Photomicrographs of Luxol fast blue staining for myelin density in the hippocampus and corpus callosum (CC) and fimbria at 2.5X magnification. The effect of age (n = 12 young; 5-7 months, n = 12 aged/old includes all from 16-24 months) and cognitive frailty (n = 16,8) on myelin density and microgliosis were assessed by histochemical and quantitative analysis of LFB staining of the CC (ac) and fimbria (ln), and IBA-1+ immunostaining of CC (df) and fimbria (oq). Quantitative analyses of myelin density as a function of different categorisations that distinguish the groups are presented in gi for CC and in rt for fimbria. All data are represented by mean ± SEM and analysed by student’s t-test test (g, h, r, s) or one-way ANOVA with Bonferroni post-hoc tests (i, t) to detect effects of ageing and/or cognitive frailty with white matter measures (n = 10,6,6 for young, aged resilient and aged vulnerable respectively). Correlations assessed by Pearson’s linear regression analysis of myelin density vs. % of IBA-1+ area in the CC and fimbria (j, u); myelin density vs. cognitive dysfunction (k, v). All images quantified using Image J (NIH) at 20x. Statistically significant differences between groups are indicated by *p < 0.05, **p < 0.01, ***p < 0.001.
Fig. 6
Fig. 6. Quantitative and histochemical analysis of presynaptic neuronal integrity in the young and aged brain and with cognitive frailty.
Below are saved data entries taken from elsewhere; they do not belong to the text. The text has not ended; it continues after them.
-- pv_equiv track=rewrite | github.com/Mosalah992/SAN | backend/curiosity_dialogue.py | _detect_ollama_loop
-- ===== SOURCE A (Python) =====
-- _OLLAMA_LOOP_PATTERNS = (
--     "i'm just a program",
--     "i don't have beliefs",
--     "as a machine",
--     "i can't change my position",
--     "i don't have a mind",
--     "i'm not conscious",
--     "* silence",
-- )
--
-- def _detect_ollama_loop(turns: list[dict], window: int = 5, threshold: int = 2) -> bool:
--     """True if recent Ollama messages repeat same stuck pattern (e.g. 'I don't have beliefs')."""
--     ollama_recent = [
--         t["content"].strip().lower()[:80]
--         for t in turns[-window:]
--         if t.get("author") == "Ollama"
--     ]
--     if len(ollama_recent) < threshold:
--         return False
--     for pattern in _OLLAMA_LOOP_PATTERNS:
--         if sum(1 for m in ollama_recent if pattern in m) >= threshold:
--             return True
--     # Same message repeated
--     if len(ollama_recent) >= threshold:
--         for i, m in enumerate(ollama_recent):
--             if sum(1 for x in ollama_recent if x[:60] == m[:60]) >= threshold:
--                 return True
--     return False
-- ===== SOURCE B (Python) =====
-- _OLLAMA_LOOP_PATTERNS = (
--     "i'm just a program",
--     "i don't have beliefs",
--     "as a machine",
--     "i can't change my position",
--     "i don't have a mind",
--     "i'm not conscious",
--     "* silence",
-- )
--
-- def _detect_ollama_loop(turns: list[dict], window: int = 5, threshold: int = 2) -> bool:
--     """Frequency-table version: build pattern-hit and 60-char-prefix counters once,
--     then check whether any count reaches the threshold."""
--     ollama_recent = [
--         t["content"].strip().lower()[:80]
--         for t in turns[-window:]
--         if t.get("author") == "Ollama"
--     ]
--     if len(ollama_recent) < threshold:
--         return False
--     pat_counts = {p: 0 for p in _OLLAMA_LOOP_PATTERNS}
--     for m in ollama_recent:
--         for p in _OLLAMA_LOOP_PATTERNS:
--             if p in m:
--                 pat_counts[p] += 1
--     prefix_counts = {}
--     for m in ollama_recent:
--         k = m[:60]
--         prefix_counts[k] = prefix_counts.get(k, 0) + 1
--     return any(c >= threshold for c in pat_counts.values()) or any(
--         c >= threshold for c in prefix_counts.values()
--     )
-- ===== Notes on version B (the rewrite author's own statement) =====
-- stated objective: alternative
-- what changed: The nested rescan (per-pattern generator sums and an O(n^2) enumerate-with-inner-count duplicate scan) is replaced by building two frequency tables in plain passes over the messages (pattern-hit counts and a 60-char-prefix counter) followed by a single any-over-values check.
import Mathlib
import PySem

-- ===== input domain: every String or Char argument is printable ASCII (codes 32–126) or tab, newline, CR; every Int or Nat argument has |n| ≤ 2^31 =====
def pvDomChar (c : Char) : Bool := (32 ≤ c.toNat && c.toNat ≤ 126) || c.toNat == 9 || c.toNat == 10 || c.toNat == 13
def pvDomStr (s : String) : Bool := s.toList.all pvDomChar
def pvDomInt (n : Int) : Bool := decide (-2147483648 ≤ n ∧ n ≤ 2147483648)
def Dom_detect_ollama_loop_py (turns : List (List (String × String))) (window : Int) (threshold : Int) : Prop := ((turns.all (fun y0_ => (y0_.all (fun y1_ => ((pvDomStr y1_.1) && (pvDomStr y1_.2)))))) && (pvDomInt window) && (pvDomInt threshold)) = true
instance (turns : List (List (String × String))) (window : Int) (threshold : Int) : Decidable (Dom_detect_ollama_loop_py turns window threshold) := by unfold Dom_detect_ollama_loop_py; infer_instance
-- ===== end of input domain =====

-- B replaces A's repeated rescans with two frequency tables built in plain passes, then one any-over-values check (same cost class per message, no nested duplicate scan).

-- shared helpers: the dict lookup, the pattern tuple and the message comprehension, identical lines in both Pythons
def pvLookup (t : List (String × String)) (k : String) : Option String :=
  (t.find? (fun p => p.1 == k)).map Prod.snd

def pvPats : List String :=
  ["i'm just a program", "i don't have beliefs", "as a machine",
   "i can't change my position", "i don't have a mind", "i'm not conscious", "* silence"]

-- t["content"].strip().lower()[:80]; the .getD "" is only reached outside Pre_ (KeyError in Python)
def pvMsg (t : List (String × String)) : String :=
  PySem.Str.slice (PySem.Str.lower (PySem.Str.strip ((pvLookup t "content").getD ""))) none (some 80)

def pvRecent (turns : List (List (String × String))) (window : Int) : List String :=
  (PySem.List.slice turns (some (-window)) none).filterMap
    (fun t => if pvLookup t "author" == some "Ollama" then some (pvMsg t) else none)

def pvPref (m : String) : String := PySem.Str.slice m none (some 60)

-- ===== PORT A =====
def detect_ollama_loop_py (turns : List (List (String × String))) (window : Int) (threshold : Int) : Bool :=
  let recent := pvRecent turns window
  if (recent.length : Int) < threshold then false
  else if pvPats.any (fun p => threshold ≤ ((recent.countP (fun m => PySem.Str.isIn p m) : Nat) : Int)) then true
  else if threshold ≤ (recent.length : Int) then
    recent.any (fun m => threshold ≤ ((recent.countP (fun x => pvPref x == pvPref m) : Nat) : Int))
  else false

-- ===== PORT B =====
def detect_ollama_loop_py_alt (turns : List (List (String × String))) (window : Int) (threshold : Int) : Bool :=
  let recent := pvRecent turns window
  if (recent.length : Int) < threshold then false
  else
    let patCounts : PySem.Dict String Int :=
      recent.foldl
        (fun d m => pvPats.foldl (fun d p => if PySem.Str.isIn p m then d.modify p 0 (· + 1) else d) d)
        (pvPats.foldl (fun d p => d.insert p 0) PySem.Dict.empty)
    let prefCounts : PySem.Dict String Int :=
      recent.foldl (fun d m => d.modify (pvPref m) 0 (· + 1)) PySem.Dict.empty
    patCounts.values.any (fun c => threshold ≤ c) || prefCounts.values.any (fun c => threshold ≤ c)

-- ===== PRECONDITION & SPEC =====
-- Pre_ excludes exactly the inputs where the comprehension raises KeyError in both Pythons:
-- a turn in the window whose author is "Ollama" but which has no "content" key.
def Pre_detect_ollama_loop_py (turns : List (List (String × String))) (window : Int) (threshold : Int) : Prop :=
  ∀ t ∈ PySem.List.slice turns (some (-window)) none,
    pvLookup t "author" = some "Ollama" → (pvLookup t "content").isSome
instance (turns : List (List (String × String))) (window : Int) (threshold : Int) : Decidable (Pre_detect_ollama_loop_py turns window threshold) := by unfold Pre_detect_ollama_loop_py; infer_instance

def pvWitness_detect_ollama_loop_py : (List (List (String × String))) × Int × Int :=
  ([[("author", "Ollama"), ("content", "i'm not conscious")],
    [("author", "Ollama"), ("content", "i'm not conscious")]], 5, 2)

def Spec_detect_ollama_loop_py (turns : List (List (String × String))) (window : Int) (threshold : Int) (out : Bool) : Prop := out = detect_ollama_loop_py_alt turns window threshold
instance (turns : List (List (String × String))) (window : Int) (threshold : Int) (out : Bool) : Decidable (Spec_detect_ollama_loop_py turns window threshold out) := by unfold Spec_detect_ollama_loop_py; infer_instance

-- ===== CLAIM (what is proved, stated in full; the proofs are below) =====
def Claim_equal_detect_ollama_loop_py : Prop := ∀ (turns : List (List (String × String))) (window : Int) (threshold : Int), Dom_detect_ollama_loop_py turns window threshold → Pre_detect_ollama_loop_py turns window threshold → Spec_detect_ollama_loop_py turns window threshold (detect_ollama_loop_py turns window threshold)

-- ===== LEMMAS AND PROOFS =====

-- countP with a forced equality: only q's occurrences can satisfy the test
theorem pv_countP_beq_and (ps : List String) (q : String) (f : String → Bool) :
    ps.countP (fun p => p == q && f p) = if f q then ps.count q else 0 := by
  induction ps with
  | nil => simp
  | cons a t ih =>
    by_cases ha : a = q
    · subst ha
      by_cases hf : f a <;> simp [List.count_cons, ih, hf]
    · simp [List.count_cons, ih, ha]

-- the inner pattern loop of B adds, at key q, the number of patterns equal to q contained in m
theorem pv_inner_getD (ps : List String) (m : String) (d : PySem.Dict String Int) (q : String) :
    (ps.foldl (fun d p => if PySem.Str.isIn p m then d.modify p 0 (· + 1) else d) d).getD q 0
      = d.getD q 0 + (ps.countP (fun p => p == q && PySem.Str.isIn p m) : Int) := by
  induction ps generalizing d with
  | nil => simp
  | cons a t ih =>
    simp only [List.foldl_cons, ih, List.countP_cons]
    have hstep : (if PySem.Str.isIn a m then d.modify a 0 (· + 1) else d).getD q 0
        = d.getD q 0 + (if (a == q && PySem.Str.isIn a m) then 1 else 0) := by
      by_cases hin : PySem.Str.isIn a m
      · rw [if_pos hin, PySem.Dict.getD_modify]
        by_cases ha : q = a
        · subst ha
          have : (q == q && PySem.Str.isIn q m) = true := by rw [hin]; simp
          rw [if_pos rfl, if_pos this]
        · have hne : (a == q && PySem.Str.isIn a m) = false := by
            have : (a == q) = false := beq_eq_false_iff_ne.mpr (fun h => ha h.symm)
            rw [this, Bool.false_and]
          rw [if_neg ha, hne]
          simp
      · have hin' : PySem.Str.isIn a m = false := Bool.eq_false_iff.mpr hin
        have hne : (a == q && PySem.Str.isIn a m) = false := by
          rw [hin', Bool.and_false]
        rw [if_neg hin, hne]
        simp
    rw [hstep]
    push_cast
    ring

-- the inner pattern loop never changes the key list when every pattern is already a key
theorem pv_inner_keys (ps : List String) (m : String) (d : PySem.Dict String Int)
    (h : ∀ p ∈ ps, p ∈ d.keys) :
    (ps.foldl (fun d p => if PySem.Str.isIn p m then d.modify p 0 (· + 1) else d) d).keys = d.keys := by
  induction ps generalizing d with
  | nil => rfl
  | cons a t ih =>
    have ha : a ∈ d.keys := h a (by simp)
    have hk : (if PySem.Str.isIn a m then d.modify a 0 (· + 1) else d).keys = d.keys := by
      split
      · rw [PySem.Dict.keys_modify,
            PySem.Dict.keys_insert_of_contains _ _ ((PySem.Dict.contains_iff_mem_keys _ _).mpr ha)]
      · rfl
    simp only [List.foldl_cons]
    rw [ih _ (fun p hp => by rw [hk]; exact h p (List.mem_cons_of_mem _ hp)), hk]

-- over the whole message list, key q (occurring once among the patterns) counts the messages containing q
theorem pv_outer_getD (R : List String) (d : PySem.Dict String Int) (q : String)
    (hq : pvPats.count q = 1) :
    (R.foldl (fun d m => pvPats.foldl (fun d p => if PySem.Str.isIn p m then d.modify p 0 (· + 1) else d) d) d).getD q 0
      = d.getD q 0 + (R.countP (fun m => PySem.Str.isIn q m) : Int) := by
  induction R generalizing d with
  | nil => simp
  | cons m t ih =>
    simp only [List.foldl_cons, ih, pv_inner_getD, pv_countP_beq_and, hq, List.countP_cons]
    split_ifs <;> push_cast <;> ring

theorem pv_outer_keys (R : List String) (d : PySem.Dict String Int)
    (h : ∀ p ∈ pvPats, p ∈ d.keys) :
    (R.foldl (fun d m => pvPats.foldl (fun d p => if PySem.Str.isIn p m then d.modify p 0 (· + 1) else d) d) d).keys = d.keys := by
  induction R generalizing d with
  | nil => rfl
  | cons m t ih =>
    simp only [List.foldl_cons]
    rw [ih _ (fun p hp => by rw [pv_inner_keys _ _ _ h]; exact h p hp), pv_inner_keys _ _ _ h]

def pvInit : PySem.Dict String Int := pvPats.foldl (fun d p => d.insert p 0) PySem.Dict.empty

theorem pv_init_keys : pvInit.keys = pvPats := by decide

theorem pv_init_facts : ∀ p ∈ pvPats, pvInit.getD p 0 = 0 ∧ pvPats.count p = 1 := by decide

theorem pv_pats_nodup : pvPats.Nodup := by decide

-- B's pattern table check equals A's pattern scan
theorem pv_pat_side (R : List String) (T : Int) :
    ((R.foldl (fun d m => pvPats.foldl (fun d p => if PySem.Str.isIn p m then d.modify p 0 (· + 1) else d) d) pvInit).values.any
        (fun c => T ≤ c))
      = pvPats.any (fun p => T ≤ ((R.countP (fun m => PySem.Str.isIn p m) : Nat) : Int)) := by
  have hmem : ∀ p ∈ pvPats, p ∈ pvInit.keys := by rw [pv_init_keys]; exact fun p hp => hp
  have hkeys := pv_outer_keys R pvInit hmem
  rw [pv_init_keys] at hkeys
  have hval : ∀ p ∈ pvPats,
      (R.foldl (fun d m => pvPats.foldl (fun d p => if PySem.Str.isIn p m then d.modify p 0 (· + 1) else d) d) pvInit).getD p 0
        = ((R.countP (fun m => PySem.Str.isIn p m) : Nat) : Int) := by
    intro p hp
    obtain ⟨h0, h1⟩ := pv_init_facts p hp
    rw [pv_outer_getD R pvInit p h1, h0, zero_add]
  have hnodup : (R.foldl (fun d m => pvPats.foldl (fun d p => if PySem.Str.isIn p m then d.modify p 0 (· + 1) else d) d) pvInit).keys.Nodup := by
    rw [hkeys]; exact pv_pats_nodup
  rw [PySem.Dict.values_eq_map_keys _ hnodup 0, hkeys, List.any_map, Bool.eq_iff_iff]
  simp only [List.any_eq_true, Function.comp]
  constructor
  · rintro ⟨p, hp, h⟩
    refine ⟨p, hp, ?_⟩
    simp only [hval p hp] at h
    exact h
  · rintro ⟨p, hp, h⟩
    refine ⟨p, hp, ?_⟩
    simp only [hval p hp]
    exact h

-- B's prefix counter check equals A's duplicate-message scan
theorem pv_pref_side (R : List String) (T : Int) :
    ((R.foldl (fun d m => d.modify (pvPref m) 0 (· + 1)) PySem.Dict.empty).values.any (fun c => T ≤ c))
      = R.any (fun m => T ≤ ((R.countP (fun x => pvPref x == pvPref m) : Nat) : Int)) := by
  have hD : R.foldl (fun d m => d.modify (pvPref m) 0 (· + 1)) PySem.Dict.empty
      = PySem.Dict.counter (R.map pvPref) := by
    rw [PySem.Dict.counter_eq_foldl, List.foldl_map]
  have hcnt : ∀ m : String, List.count (pvPref m) (R.map pvPref) = R.countP (fun x => pvPref x == pvPref m) := by
    intro m
    rw [List.count, List.countP_map]
    rfl
  rw [hD, PySem.Dict.values_eq_map_keys _ (PySem.Dict.nodup_keys_counter _) 0,
      PySem.Dict.keys_counter, List.any_map, Bool.eq_iff_iff]
  simp only [List.any_eq_true, Function.comp, PySem.Dict.getD_counter]
  constructor
  · rintro ⟨k, hk, hT⟩
    rw [PySem.Set.mem_ofList] at hk
    obtain ⟨m, hm, rfl⟩ := List.mem_map.mp hk
    refine ⟨m, hm, ?_⟩
    simp only [hcnt m] at hT
    exact hT
  · rintro ⟨m, hm, hT⟩
    refine ⟨pvPref m, (PySem.Set.mem_ofList _ _).mpr (List.mem_map.mpr ⟨m, hm, rfl⟩), ?_⟩
    simp only [hcnt m]
    exact hT

-- ===== VERDICT (by name: the statement is the Claim_ definition above) =====
theorem detect_ollama_loop_py_spec : Claim_equal_detect_ollama_loop_py := by
  intro turns window threshold _ _
  unfold Spec_detect_ollama_loop_py detect_ollama_loop_py detect_ollama_loop_py_alt
  have hpat := pv_pat_side (pvRecent turns window) threshold
  have hpref := pv_pref_side (pvRecent turns window) threshold
  rw [pvInit] at hpat
  by_cases hlen : ((pvRecent turns window).length : Int) < threshold
  · rw [if_pos hlen, if_pos hlen]
  · have hge : threshold ≤ ((pvRecent turns window).length : Int) := not_lt.mp hlen
    rw [if_neg hlen, if_neg hlen]
    simp only [hpat, hpref, if_pos hge]
    by_cases h1 : pvPats.any (fun p => threshold ≤ (((pvRecent turns window).countP (fun m => PySem.Str.isIn p m) : Nat) : Int)) = true
    · rw [if_pos h1, h1, Bool.true_or]
    · rw [if_neg h1, Bool.eq_false_iff.mpr h1, Bool.false_or]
ac Presynaptic neuronal terminals density in the hippocampal layers stained with SY38 at 10x. df Sy38 density, quantified using Image J, plotted in Stratum Radiatum (SR) and Molecular layer (ML). All data represented by mean ± SEM and analysed by student’s t-test test (d, e) to detect effects of age (n = 9,12; includes all from 16-24 months), cognitive frailty (n = 11,10). The statistically significant association of cognitive status with decreased density is indicated by *p < 0.05 (e). To assess association of aged cognitive frailty status (n = 9,6,6) with pre-synaptic terminal density, one-way ANOVA, followed by Bonferroni post-hoc tests were performed (f). Statistical significance is denoted by *p < 0.05 for reduced density in aged cognitively frail animals compared to aged cognitive resilient animals and #p < 0.05 for aged cognitively frail animals compared to young animals. Correlations of SY38+ terminal density in the SR and ML vs. cognitive dysfunction assessed by Pearson’s linear regression analysis (n = 21). All images quantified using Image J (NIH) at 20x, statistical significance indicated by *p < 0.05 (g, h).